Look through the material below for "KeyError". Copy every line that contains it.

[Start of section]

-- pv_equiv track=rewrite | github.com/FOLIO-FSE/folio_migration_tools | src/folio_migration_tools/mapping_file_transformation/mapping_file_mapper_base.py | split_obj_by_delim
-- ===== SOURCE A (Python) =====
-- import itertools
-- from typing import List
--
-- def split_obj_by_delim(delimiter: str, folio_obj: dict, delimited_props: List[str]):
--     non_split_props = [(k, v) for k, v in folio_obj.items() if k not in delimited_props]
--     delimited_props = map(lambda x: [x, *folio_obj[x].split(delimiter)], delimited_props)
--     zipped = list(zip(*delimited_props))
--     res = []
--     for (prop_name_idx, prop_name), (value_idx, ra) in itertools.product(
--         enumerate(zipped[0]), enumerate(zipped[1:])
--     ):
--         if prop_name_idx == 0:
--             res.append({prop_name: ra[prop_name_idx]})
--         else:
--             res[value_idx][prop_name] = ra[prop_name_idx]
--     for r in res:
--         r.update(non_split_props)
--     return res
-- ===== SOURCE B (Python) =====
-- def split_obj_by_delim(delimiter, folio_obj, delimited_props):
--     parts = [folio_obj[k].split(delimiter) for k in delimited_props]
--     non_split = [(k, v) for k, v in folio_obj.items() if k not in delimited_props]
--     res = []
--     for row in zip(*parts):
--         obj = dict(zip(delimited_props, row))
--         obj.update(non_split)
--         res.append(obj)
--     return res
-- ===== Notes on version B (the rewrite author's own statement) =====
-- stated objective: simpler
-- what changed: Replaces A's header-row transpose + itertools.product with an index-conditional append-or-mutate assembly by a direct per-row construction: zip the split value lists and build each output dict in one go with dict(zip(...)).
import Mathlib
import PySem

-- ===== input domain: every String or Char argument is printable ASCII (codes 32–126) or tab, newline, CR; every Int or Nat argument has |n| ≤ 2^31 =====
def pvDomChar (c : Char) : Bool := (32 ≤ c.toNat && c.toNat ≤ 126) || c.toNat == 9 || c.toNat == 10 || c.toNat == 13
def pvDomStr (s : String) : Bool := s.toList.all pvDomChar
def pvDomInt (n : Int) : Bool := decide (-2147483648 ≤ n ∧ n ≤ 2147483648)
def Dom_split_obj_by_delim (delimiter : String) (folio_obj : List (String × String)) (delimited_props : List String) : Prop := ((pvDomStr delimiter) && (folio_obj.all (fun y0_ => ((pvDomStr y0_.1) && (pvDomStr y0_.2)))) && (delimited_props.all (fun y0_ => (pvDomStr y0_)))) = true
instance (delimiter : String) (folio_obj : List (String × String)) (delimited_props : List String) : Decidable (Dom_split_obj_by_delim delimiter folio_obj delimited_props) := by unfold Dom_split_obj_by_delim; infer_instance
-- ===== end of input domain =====

-- B replaces A's transpose + itertools.product + index-conditional assembly by a direct
-- per-row construction (zip the split parts, build each output dict in one go): simpler.
-- Both ports represent the Python dicts as PySem.Dict and return their .items lists.

-- zip(*(l :: rest)) unrolled structurally on the first list (both Pythons call zip(*…))
def pvZipAux {α : Type} [Inhabited α] : List α → List (List α) → List (List α)
  | [], _ => []
  | a :: as, rest =>
    if rest.all (fun l => l.isEmpty = false) then
      (a :: rest.map (fun l => l.headI)) :: pvZipAux as (rest.map (fun l => l.tail))
    else []

-- zip(*ls): truncating transposition, as Python's zip of several lists
def pvZipStar {α : Type} [Inhabited α] : List (List α) → List (List α)
  | [] => []
  | l :: rest => pvZipAux l rest

-- folio_obj[k].split(delimiter); the .getD arms are unreachable inside Pre_ (KeyError /
-- ValueError on empty separator are excluded there) — both Pythons contain this very expression
def pvSplitProp (delimiter : String) (folio_obj : List (String × String)) (k : String) : List String :=
  (PySem.Str.split? (((PySem.Dict.mk folio_obj).get? k).getD "") delimiter).getD []

-- ===== PORT A =====
def split_obj_by_delim (delimiter : String) (folio_obj : List (String × String)) (delimited_props : List String) : List (List (String × String)) :=
  let non_split_props := folio_obj.filter (fun kv => !(delimited_props.contains kv.1))
  let dl := delimited_props.map (fun x => x :: pvSplitProp delimiter folio_obj x)
  let zipped := pvZipStar dl
  -- zipped[0] raises IndexError when delimited_props = [] — excluded by Pre_
  let names := (PySem.List.pyGet? zipped 0).getD []
  let rows := PySem.List.slice zipped (some 1) none
  let res := (PySem.List.enumerate names).foldl (fun res pp =>
      (PySem.List.enumerate rows).foldl (fun res vr =>
        if pp.1 = 0 then
          res ++ [PySem.Dict.insert PySem.Dict.empty pp.2 ((PySem.List.pyGet? vr.2 pp.1).getD "")]
        else
          res.modify vr.1.toNat (fun d => d.insert pp.2 ((PySem.List.pyGet? vr.2 pp.1).getD ""))
      ) res) ([] : List (PySem.Dict String String))
  (res.map (fun r => r.update non_split_props)).map PySem.Dict.items

-- ===== PORT B =====
def split_obj_by_delim_alt (delimiter : String) (folio_obj : List (String × String)) (delimited_props : List String) : List (List (String × String)) :=
  let parts := delimited_props.map (pvSplitProp delimiter folio_obj)
  let non_split := folio_obj.filter (fun kv => !(delimited_props.contains kv.1))
  (pvZipStar parts).map (fun row =>
    ((PySem.Dict.ofList (delimited_props.zip row)).update non_split).items)

-- ===== PRECONDITION & SPEC =====
-- Pre_ excludes exactly the inputs where Python A raises: delimited_props = [] (IndexError on
-- zipped[0]), an empty delimiter (ValueError from str.split('')), and a delimited prop missing
-- from folio_obj (KeyError).
def Pre_split_obj_by_delim (delimiter : String) (folio_obj : List (String × String)) (delimited_props : List String) : Prop :=
  delimited_props ≠ [] ∧ delimiter ≠ "" ∧ ∀ p ∈ delimited_props, p ∈ folio_obj.map Prod.fst
instance (delimiter : String) (folio_obj : List (String × String)) (delimited_props : List String) : Decidable (Pre_split_obj_by_delim delimiter folio_obj delimited_props) := by unfold Pre_split_obj_by_delim; infer_instance

def pvWitness_split_obj_by_delim : String × (List (String × String)) × List String :=
  (",", [("a", "1,2"), ("b", "x,y"), ("c", "q")], ["a", "b"])

def Spec_split_obj_by_delim (delimiter : String) (folio_obj : List (String × String)) (delimited_props : List String) (out : List (List (String × String))) : Prop := out = split_obj_by_delim_alt delimiter folio_obj delimited_props
instance (delimiter : String) (folio_obj : List (String × String)) (delimited_props : List String) (out : List (List (String × String))) : Decidable (Spec_split_obj_by_delim delimiter folio_obj delimited_props out) := by unfold Spec_split_obj_by_delim; infer_instance

-- ===== CLAIM (what is proved, stated in full; the proofs are below) =====
def Claim_equal_split_obj_by_delim : Prop := ∀ (delimiter : String) (folio_obj : List (String × String)) (delimited_props : List String), Dom_split_obj_by_delim delimiter folio_obj delimited_props → Pre_split_obj_by_delim delimiter folio_obj delimited_props → Spec_split_obj_by_delim delimiter folio_obj delimited_props (split_obj_by_delim delimiter folio_obj delimited_props)


-- ===== LEMMAS AND PROOFS =====

-- rows of pvZipAux have one entry per list
theorem pvZipAux_row_length {α : Type} [Inhabited α] :
    ∀ (l : List α) (rest : List (List α)), ∀ r ∈ pvZipAux l rest, r.length = rest.length + 1 := by
  intro l
  induction l with
  | nil => intro rest r hr; simp [pvZipAux] at hr
  | cons a as ih =>
    intro rest r hr
    simp only [pvZipAux] at hr
    split at hr
    · rcases List.mem_cons.mp hr with rfl | hr
      · simp
      · simpa using ih (rest.map (fun l => l.tail)) r hr
    · simp at hr

-- every row of zip(*ls) has one entry per list
theorem pvZipStar_row_length {α : Type} [Inhabited α] (ls : List (List α)) :
    ∀ r ∈ pvZipStar ls, r.length = ls.length := by
  cases ls with
  | nil => intro r hr; simp [pvZipStar] at hr
  | cons l rest =>
    intro r hr
    simpa using pvZipAux_row_length l rest r hr

-- zip(*[k :: f k for k]) peels off the row of prop names
theorem pvZipStar_cons_heads (props : List String) (f : String → List String) (h : props ≠ []) :
    pvZipStar (props.map (fun k => k :: f k)) = props :: pvZipStar (props.map f) := by
  cases props with
  | nil => exact absurd rfl h
  | cons p ps =>
    simp only [List.map_cons, pvZipStar, pvZipAux]
    rw [if_pos (by simp)]
    simp [List.map_map, Function.comp_def]

-- List.modify at the length of the left part of an append
theorem pvModifyAppend {α : Type} (f : α → α) :
    ∀ (done : List α) (a : α) (l : List α),
    (done ++ a :: l).modify done.length f = done ++ f a :: l := by
  intro done
  induction done with
  | nil => intro a l; simp [List.modify]
  | cons d ds ih => intro a l; simpa [List.modify] using ih a l

-- the inner fold of A for a nonzero prop index: pointwise modification of an aligned list
theorem pvInnerModify (step : List String → PySem.Dict String String → PySem.Dict String String) :
    ∀ (rows : List (List String)) (done : List (PySem.Dict String String))
      (g : List String → PySem.Dict String String),
    (PySem.List.enumerate rows (done.length : Int)).foldl
        (fun res vr => res.modify vr.1.toNat (step vr.2)) (done ++ rows.map g)
      = done ++ rows.map (fun ra => step ra (g ra)) := by
  intro rows
  induction rows with
  | nil => intro done g; simp [PySem.List.enumerate_nil]
  | cons ra rest ih =>
    intro done g
    rw [PySem.List.enumerate_cons, List.foldl_cons, List.map_cons]
    have h1 : ((done.length : Int)).toNat = done.length := by simp
    rw [h1, pvModifyAppend]
    have h2 : done ++ step ra (g ra) :: rest.map g
        = (done ++ [step ra (g ra)]) ++ rest.map g := by simp
    have h3 : (done.length : Int) + 1 = (((done ++ [step ra (g ra)]).length : Nat) : Int) := by
      simp
    rw [h2, h3, ih (done ++ [step ra (g ra)]) g]
    simp

-- the outer fold of A over prop indices ≥ 1 maps each row dict forward
theorem pvOuterFold (R : List (List String)) :
    ∀ (ps : List String) (s : Int), 1 ≤ s →
    ∀ (g : List String → PySem.Dict String String),
    (PySem.List.enumerate ps s).foldl (fun res pp =>
        (PySem.List.enumerate R).foldl (fun res vr =>
          if pp.1 = 0 then
            res ++ [PySem.Dict.insert PySem.Dict.empty pp.2 ((PySem.List.pyGet? vr.2 pp.1).getD "")]
          else
            res.modify vr.1.toNat (fun d => d.insert pp.2 ((PySem.List.pyGet? vr.2 pp.1).getD ""))
        ) res) (R.map g)
      = R.map (fun ra => (PySem.List.enumerate ps s).foldl
          (fun d pp => d.insert pp.2 ((PySem.List.pyGet? ra pp.1).getD "")) (g ra)) := by
  intro ps
  induction ps with
  | nil => intro s hs g; simp [PySem.List.enumerate_nil]
  | cons p ps' ih =>
    intro s hs g
    rw [PySem.List.enumerate_cons]
    simp only [List.foldl_cons]
    have hstep : (fun (res : List (PySem.Dict String String)) (vr : Int × List String) =>
        if (s, p).1 = 0 then
          res ++ [PySem.Dict.insert PySem.Dict.empty (s, p).2 ((PySem.List.pyGet? vr.2 (s, p).1).getD "")]
        else
          res.modify vr.1.toNat (fun d => d.insert (s, p).2 ((PySem.List.pyGet? vr.2 (s, p).1).getD "")))
        = fun res vr => res.modify vr.1.toNat
            (fun d => d.insert p ((PySem.List.pyGet? vr.2 s).getD "")) := by
      funext res vr
      rw [if_neg (by simp only; omega)]
    rw [hstep]
    have hinner := pvInnerModify (fun ra d => d.insert p ((PySem.List.pyGet? ra s).getD "")) R [] g
    simp only [List.length_nil, Nat.cast_zero, List.nil_append] at hinner
    rw [hinner, ih (s + 1) (by omega) (fun ra => (g ra).insert p ((PySem.List.pyGet? ra s).getD ""))]

-- indexed insertion over enumerate equals the fold over zip
theorem pvZipFold :
    ∀ (ps : List String) (ra : List String) (s : Nat) (d : PySem.Dict String String),
    s + ps.length ≤ ra.length →
    (PySem.List.enumerate ps (s : Int)).foldl
        (fun d pp => d.insert pp.2 ((PySem.List.pyGet? ra pp.1).getD "")) d
      = (ps.zip (ra.drop s)).foldl (fun d q => d.insert q.1 q.2) d := by
  intro ps ra
  induction ps with
  | nil => intro s d h; simp [PySem.List.enumerate_nil]
  | cons p ps' ih =>
    intro s d h
    have hs : s < ra.length := by simp at h; omega
    have hget : PySem.List.pyGet? ra (s : Int) = some ra[s] := by
      rw [PySem.List.pyGet?_natCast]; exact List.getElem?_eq_getElem hs
    rw [PySem.List.enumerate_cons, List.foldl_cons,
        List.drop_eq_getElem_cons hs, List.zip_cons_cons, List.foldl_cons]
    simp only [hget, Option.getD_some]
    have hcast : (s : Int) + 1 = (((s + 1 : Nat)) : Int) := by push_cast; ring
    rw [hcast, ih (s + 1) (d.insert p ra[s]) (by simp at h ⊢; omega)]

-- ===== VERDICT (by name: the statement is the Claim_ definition above) =====
theorem split_obj_by_delim_spec : Claim_equal_split_obj_by_delim := by
  intro delimiter folio_obj props _hdom hpre
  obtain ⟨hne, -, -⟩ := hpre
  unfold Spec_split_obj_by_delim split_obj_by_delim split_obj_by_delim_alt
  cases props with
  | nil => exact absurd rfl hne
  | cons p ps =>
    simp only [pvZipStar_cons_heads (p :: ps) (pvSplitProp delimiter folio_obj) (by simp),
      PySem.List.pyGet?_zero_cons, Option.getD_some, PySem.List.slice_from_one, List.tail_cons]
    rw [List.map_map]
    rw [PySem.List.enumerate_cons p ps 0, List.foldl_cons]
    have hstep0 : (fun (res : List (PySem.Dict String String)) (vr : Int × List String) =>
        if ((0 : Int), p).1 = 0 then
          res ++ [PySem.Dict.empty.insert ((0 : Int), p).2 ((PySem.List.pyGet? vr.2 ((0 : Int), p).1).getD "")]
        else
          res.modify vr.1.toNat (fun d => d.insert ((0 : Int), p).2 ((PySem.List.pyGet? vr.2 ((0 : Int), p).1).getD "")))
        = fun res vr => res ++ [PySem.Dict.empty.insert p ((PySem.List.pyGet? vr.2 0).getD "")] := by
      funext res vr; rw [if_pos rfl]
    rw [hstep0, PySem.List.foldl_append_singleton_eq_map
      (fun vr : Int × List String => PySem.Dict.empty.insert p ((PySem.List.pyGet? vr.2 0).getD "")), List.nil_append]
    have hmapsnd : (PySem.List.enumerate (pvZipStar (List.map (pvSplitProp delimiter folio_obj) (p :: ps)))).map
          (fun vr : Int × List String => PySem.Dict.empty.insert p ((PySem.List.pyGet? vr.2 0).getD ""))
        = (pvZipStar (List.map (pvSplitProp delimiter folio_obj) (p :: ps))).map
          (fun ra => PySem.Dict.empty.insert p ((PySem.List.pyGet? ra 0).getD "")) := by
      conv_rhs => rw [← PySem.List.map_snd_enumerate
        (pvZipStar (List.map (pvSplitProp delimiter folio_obj) (p :: ps))) 0, List.map_map]
      rfl
    rw [hmapsnd]
    rw [show (0 : Int) + 1 = 1 by norm_num]
    rw [pvOuterFold (pvZipStar (List.map (pvSplitProp delimiter folio_obj) (p :: ps))) ps 1 (by norm_num)
      (fun ra => PySem.Dict.empty.insert p ((PySem.List.pyGet? ra 0).getD ""))]
    rw [List.map_map]
    apply List.map_congr_left
    intro ra hra
    have hlen : ra.length = ps.length + 1 := by
      have := pvZipStar_row_length (List.map (pvSplitProp delimiter folio_obj) (p :: ps)) ra hra
      simpa using this
    simp only [Function.comp_apply]
    congr 2
    -- A's per-row dict equals dict(zip(delimited_props, row))
    have hz := pvZipFold (p :: ps) ra 0 PySem.Dict.empty (by simp [hlen])
    rw [List.drop_zero] at hz
    rw [PySem.List.enumerate_cons p ps ((0 : Nat) : Int), List.foldl_cons] at hz
    simp only [Nat.cast_zero] at hz
    rw [show (0 : Int) + 1 = 1 by norm_num] at hz
    rw [hz]; rfl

[End of section]

→ Solution to this problem
-- folio_obj[k].split(delimiter); the .getD arms are unreachable inside Pre_ (KeyError /
-- from folio_obj (KeyError).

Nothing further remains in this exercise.